SAAV has on more than one occasion
written to Onderstepoort, asking them to give an indication of who
were the members of their animal
ethics committee. These reasonable
requests were never even acknowledged. SAAV felt that as
Onderstepoort was a public institution,
funded by the taxpayer, we
had a right know that there was indeed a proper ethics committee
looking after the welfare of animals.
It was in view of this stony
silence that SAAV had to select the name of one of the senior members
whom, we thought, would take
a reasonable stance in the matter.”
[5] The
applicant was not satisfied with this apology and after numerous
failed attempts to resolve the problem approached this court
for the
relief mentioned above.
[6] The
first and second respondents oppose the application vehemently. Mr
Murphy acting on their behalf advanced numerous arguments
as to why
the application should be dismissed. Firstly, he argued that the
joinder of the first respondent was irregular and that
the
application should be dismissed because of this misjoinder.
Secondly, that there are serious disputes of fact and that the
application
ought therefore be referred to trial. Thirdly, he argued
that the statements made in the editorial were neither false nor
defamatory.
Mr Zietsman on behalf of the applicant argued that the
statements are defamatory, false and unreasonable.
[7] Mr
Murphy’s argument in relation to misjoinder has no merit. SAAV
states that Snout is its official newsletter. It is also
clear from
the apology published in Snout that it is the mouthpiece of SAAV.
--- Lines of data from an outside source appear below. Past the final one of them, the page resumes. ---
-- ===== VERDICT (by name: the statement is the Claim_ definition above) =====
theorem go_up_one_category_spec : Claim_unchanged_go_up_one_category := by
  intro treestr index _ hPre hnD
  obtain ⟨entry, he⟩ := main_eq treestr index hPre
  obtain ⟨hlo, hhi⟩ := hPre
  unfold go_up_one_category go_up_one_category_alt
  simp only [he, dashcountA_eq_leadB]
  by_cases hz : leadB entry.toList = 0
  · simp [hz]
  · simp only [if_neg hz]
    set lines := (PySem.Str.split? treestr "\n").getD [] with hlines
    rw [loopA_eq_table, table_shift]
    by_cases hneg : 0 ≤ index
    · -- non-negative index: the prefix has exactly index + 1 lines, so the shift is zero
      have hp : ((PySem.List.slice lines none (some (index + 1))).length : Int) = index + 1 := by
        rw [PySem.List.slice_to lines (by omega : (0:Int) ≤ index + 1)]
        have h1 : ((index + 1).toNat : Int) = index + 1 := by omega
        have h2 : (index + 1).toNat ≤ lines.length := by omega
        simp [List.length_take, Nat.min_eq_left h2, h1]
      rw [hp, (by ring : index - (index + 1) + 1 = 0)]
      cases (buildTableB 0 (PySem.List.slice lines none (some (index + 1)))).get? (leadB entry.toList - 1) <;> simp
    · by_cases him1 : index = -1
      · -- index = -1: the prefix is empty, both lookups miss
        subst him1
        have h0 : PySem.List.slice lines none (some (-1 + 1)) = ([] : List String) := by
          rw [(by norm_num : (-1 : Int) + 1 = 0), PySem.List.slice_to lines (by norm_num)]
          simp
        rw [h0]
        have : (buildTableB 0 ([] : List String)).get? (leadB entry.toList - 1) = none := by
          rw [table_none_iff]; simp
        rw [this]
        rfl
      · -- index < -1 outside D_: no parent line in the prefix, both lookups miss
        have hkN : PySem.List.pyGet? lines index
            = some (lines.getD (((lines.length : Int) + index).toNat) "") :=
          pyGet?_neg lines "" index hlo (by omega)
        have hentry : entry = lines.getD (((lines.length : Int) + index).toNat) "" := by
          rw [he] at hkN; exact Option.some.inj hkN
        have hnone : (buildTableB 0 (PySem.List.slice lines none (some (index + 1)))).get?
            (leadB entry.toList - 1) = none := by
          rw [table_none_iff]
          intro l hl hc
          rw [slice_neg_take lines index (by omega)] at hl
          obtain ⟨j, hj, hlj⟩ := List.mem_take_iff_getElem.mp hl
          apply hnD
          unfold D_go_up_one_category
          rw [← hlines]
          refine ⟨by omega, ⟨j, by omega, ?_⟩⟩
          have hjn : j < lines.length := by omega
          rw [List.getD_eq_getElem lines "" hjn, hlj, ← hentry]
          rw [dashcountA_eq_leadB, dashcountA_eq_leadB, hc]
          ring
        rw [hnone]
        rfl

theorem go_up_one_category_changed : Claim_changed_go_up_one_category := by
  unfold Claim_changed_go_up_one_category; decide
Snout also states that it is the official newsletter
of SAAV.
Although the second respondent states that she is no longer a member
of SAAV the fact remains that she was a member of
SAAV when she wrote
the article. The second respondent sent the application papers to
the first respondent. The first respondent
indicated to her that
there is nothing that it could add to the application or in defence
thereof. It is clear that SAAV was correctly
joined because it has a
real and substantial interest. SAAV received the application papers.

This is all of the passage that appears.